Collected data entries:
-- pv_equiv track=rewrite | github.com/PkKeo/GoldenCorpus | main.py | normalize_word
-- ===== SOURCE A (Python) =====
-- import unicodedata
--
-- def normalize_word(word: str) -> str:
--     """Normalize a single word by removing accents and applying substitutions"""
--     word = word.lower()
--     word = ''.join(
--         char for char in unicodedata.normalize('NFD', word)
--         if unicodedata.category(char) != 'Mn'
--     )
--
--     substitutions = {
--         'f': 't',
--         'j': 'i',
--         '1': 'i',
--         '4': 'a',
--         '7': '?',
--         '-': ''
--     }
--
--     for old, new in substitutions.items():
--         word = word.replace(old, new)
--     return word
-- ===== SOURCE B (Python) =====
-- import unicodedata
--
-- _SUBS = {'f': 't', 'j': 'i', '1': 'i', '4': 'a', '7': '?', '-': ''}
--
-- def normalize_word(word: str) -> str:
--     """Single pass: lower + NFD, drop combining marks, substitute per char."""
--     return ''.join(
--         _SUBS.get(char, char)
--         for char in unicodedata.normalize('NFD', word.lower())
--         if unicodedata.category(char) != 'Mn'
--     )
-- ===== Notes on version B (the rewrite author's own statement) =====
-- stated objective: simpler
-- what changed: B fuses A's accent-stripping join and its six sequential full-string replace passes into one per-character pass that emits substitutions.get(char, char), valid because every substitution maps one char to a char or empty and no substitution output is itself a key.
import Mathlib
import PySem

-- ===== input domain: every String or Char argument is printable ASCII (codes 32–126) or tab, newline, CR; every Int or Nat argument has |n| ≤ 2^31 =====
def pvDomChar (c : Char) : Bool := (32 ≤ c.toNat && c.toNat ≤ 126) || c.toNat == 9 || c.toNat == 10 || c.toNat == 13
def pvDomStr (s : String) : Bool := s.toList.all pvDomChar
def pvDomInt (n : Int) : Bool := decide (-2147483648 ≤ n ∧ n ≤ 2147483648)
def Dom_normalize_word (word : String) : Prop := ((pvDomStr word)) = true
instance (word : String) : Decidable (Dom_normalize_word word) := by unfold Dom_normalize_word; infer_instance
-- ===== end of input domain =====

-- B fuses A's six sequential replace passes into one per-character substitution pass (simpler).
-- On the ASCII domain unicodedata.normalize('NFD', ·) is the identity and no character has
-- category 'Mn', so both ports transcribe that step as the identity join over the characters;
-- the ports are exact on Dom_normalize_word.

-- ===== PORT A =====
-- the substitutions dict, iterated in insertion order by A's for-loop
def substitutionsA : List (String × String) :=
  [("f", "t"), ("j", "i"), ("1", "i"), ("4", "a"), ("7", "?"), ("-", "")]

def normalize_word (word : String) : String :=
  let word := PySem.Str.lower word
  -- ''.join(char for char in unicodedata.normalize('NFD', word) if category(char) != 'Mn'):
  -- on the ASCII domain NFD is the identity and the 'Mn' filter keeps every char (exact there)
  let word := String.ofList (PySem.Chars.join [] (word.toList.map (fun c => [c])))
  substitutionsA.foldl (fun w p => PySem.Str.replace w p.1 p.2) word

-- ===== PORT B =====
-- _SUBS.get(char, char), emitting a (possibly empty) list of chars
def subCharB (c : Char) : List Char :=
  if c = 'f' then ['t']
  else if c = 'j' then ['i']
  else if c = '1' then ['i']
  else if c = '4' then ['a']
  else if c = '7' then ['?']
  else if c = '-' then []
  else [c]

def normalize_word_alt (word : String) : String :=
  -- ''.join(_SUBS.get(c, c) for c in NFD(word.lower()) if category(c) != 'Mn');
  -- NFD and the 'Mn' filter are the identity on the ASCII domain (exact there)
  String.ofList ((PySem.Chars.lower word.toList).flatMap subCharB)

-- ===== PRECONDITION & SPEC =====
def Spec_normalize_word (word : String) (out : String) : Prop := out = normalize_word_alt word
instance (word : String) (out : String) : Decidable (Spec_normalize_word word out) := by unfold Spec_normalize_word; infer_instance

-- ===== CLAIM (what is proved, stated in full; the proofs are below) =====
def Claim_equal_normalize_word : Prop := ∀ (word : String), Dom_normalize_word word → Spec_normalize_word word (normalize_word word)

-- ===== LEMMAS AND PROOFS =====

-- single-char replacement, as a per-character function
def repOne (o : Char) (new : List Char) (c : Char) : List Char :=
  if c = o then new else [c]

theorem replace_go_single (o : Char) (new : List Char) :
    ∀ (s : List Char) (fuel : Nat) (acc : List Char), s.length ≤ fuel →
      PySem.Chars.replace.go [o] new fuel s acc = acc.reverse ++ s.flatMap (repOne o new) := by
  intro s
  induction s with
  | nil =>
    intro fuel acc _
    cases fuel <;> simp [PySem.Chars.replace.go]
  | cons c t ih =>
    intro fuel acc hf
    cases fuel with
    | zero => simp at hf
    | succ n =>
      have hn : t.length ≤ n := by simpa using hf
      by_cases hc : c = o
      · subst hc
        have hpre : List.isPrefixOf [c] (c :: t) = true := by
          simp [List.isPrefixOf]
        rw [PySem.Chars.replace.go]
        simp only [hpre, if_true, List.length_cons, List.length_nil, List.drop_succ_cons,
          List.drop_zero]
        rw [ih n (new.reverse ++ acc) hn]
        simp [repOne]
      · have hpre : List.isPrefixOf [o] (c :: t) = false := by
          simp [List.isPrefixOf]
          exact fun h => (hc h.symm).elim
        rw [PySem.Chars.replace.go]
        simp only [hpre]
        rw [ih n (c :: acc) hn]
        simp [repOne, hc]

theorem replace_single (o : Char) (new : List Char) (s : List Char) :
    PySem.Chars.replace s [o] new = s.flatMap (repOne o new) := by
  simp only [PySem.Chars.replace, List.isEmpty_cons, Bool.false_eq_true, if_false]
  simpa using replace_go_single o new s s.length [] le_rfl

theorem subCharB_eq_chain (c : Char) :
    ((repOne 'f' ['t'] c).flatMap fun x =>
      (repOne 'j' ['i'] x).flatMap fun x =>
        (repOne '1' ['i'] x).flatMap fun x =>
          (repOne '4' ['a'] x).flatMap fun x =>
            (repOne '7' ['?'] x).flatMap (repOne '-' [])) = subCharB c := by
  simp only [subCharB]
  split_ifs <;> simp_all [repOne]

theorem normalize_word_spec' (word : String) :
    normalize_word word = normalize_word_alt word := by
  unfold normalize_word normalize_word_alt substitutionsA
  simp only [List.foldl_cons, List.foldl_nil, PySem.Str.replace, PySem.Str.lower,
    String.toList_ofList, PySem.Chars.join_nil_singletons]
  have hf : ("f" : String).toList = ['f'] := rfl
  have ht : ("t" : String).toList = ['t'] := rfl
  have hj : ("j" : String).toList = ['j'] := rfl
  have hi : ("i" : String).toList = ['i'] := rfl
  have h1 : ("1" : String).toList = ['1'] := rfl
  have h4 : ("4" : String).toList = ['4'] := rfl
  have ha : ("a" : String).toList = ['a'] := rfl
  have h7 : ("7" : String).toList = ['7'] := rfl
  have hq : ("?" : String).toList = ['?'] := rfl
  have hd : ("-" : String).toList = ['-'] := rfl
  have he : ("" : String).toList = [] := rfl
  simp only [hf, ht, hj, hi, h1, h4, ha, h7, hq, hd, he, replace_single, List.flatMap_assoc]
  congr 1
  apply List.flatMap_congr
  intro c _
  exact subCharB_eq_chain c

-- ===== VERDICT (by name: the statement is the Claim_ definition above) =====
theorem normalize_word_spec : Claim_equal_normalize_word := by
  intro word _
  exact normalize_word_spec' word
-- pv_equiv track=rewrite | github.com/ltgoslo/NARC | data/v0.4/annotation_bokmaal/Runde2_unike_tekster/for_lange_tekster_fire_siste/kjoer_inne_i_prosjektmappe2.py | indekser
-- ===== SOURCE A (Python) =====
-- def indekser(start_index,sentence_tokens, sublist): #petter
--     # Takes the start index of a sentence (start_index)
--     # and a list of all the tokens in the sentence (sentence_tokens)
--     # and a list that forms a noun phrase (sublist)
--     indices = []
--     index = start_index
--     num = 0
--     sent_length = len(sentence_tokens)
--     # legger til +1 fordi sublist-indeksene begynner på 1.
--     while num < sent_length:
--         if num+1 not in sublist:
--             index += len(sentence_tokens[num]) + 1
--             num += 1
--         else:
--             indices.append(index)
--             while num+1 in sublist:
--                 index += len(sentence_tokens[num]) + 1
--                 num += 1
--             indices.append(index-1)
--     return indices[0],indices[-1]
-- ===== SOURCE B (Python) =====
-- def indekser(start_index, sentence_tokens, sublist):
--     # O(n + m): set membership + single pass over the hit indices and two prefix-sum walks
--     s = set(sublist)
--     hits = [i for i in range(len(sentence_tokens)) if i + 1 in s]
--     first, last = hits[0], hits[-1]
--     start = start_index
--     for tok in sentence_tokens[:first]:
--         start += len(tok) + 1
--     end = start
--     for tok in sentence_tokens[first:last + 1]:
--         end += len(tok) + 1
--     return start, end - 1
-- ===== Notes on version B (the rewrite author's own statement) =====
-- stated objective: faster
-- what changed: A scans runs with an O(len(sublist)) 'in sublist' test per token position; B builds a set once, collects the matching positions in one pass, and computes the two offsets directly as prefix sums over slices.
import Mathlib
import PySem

→ EXERCISE GOAL:
Read the entries and select each line where the word "rewrite" is found.

→ EXERCISE OUTPUT:
-- pv_equiv track=rewrite | github.com/PkKeo/GoldenCorpus | main.py | normalize_word
-- ===== Notes on version B (the rewrite author's own statement) =====
-- pv_equiv track=rewrite | github.com/ltgoslo/NARC | data/v0.4/annotation_bokmaal/Runde2_unike_tekster/for_lange_tekster_fire_siste/kjoer_inne_i_prosjektmappe2.py | indekser
-- ===== Notes on version B (the rewrite author's own statement) =====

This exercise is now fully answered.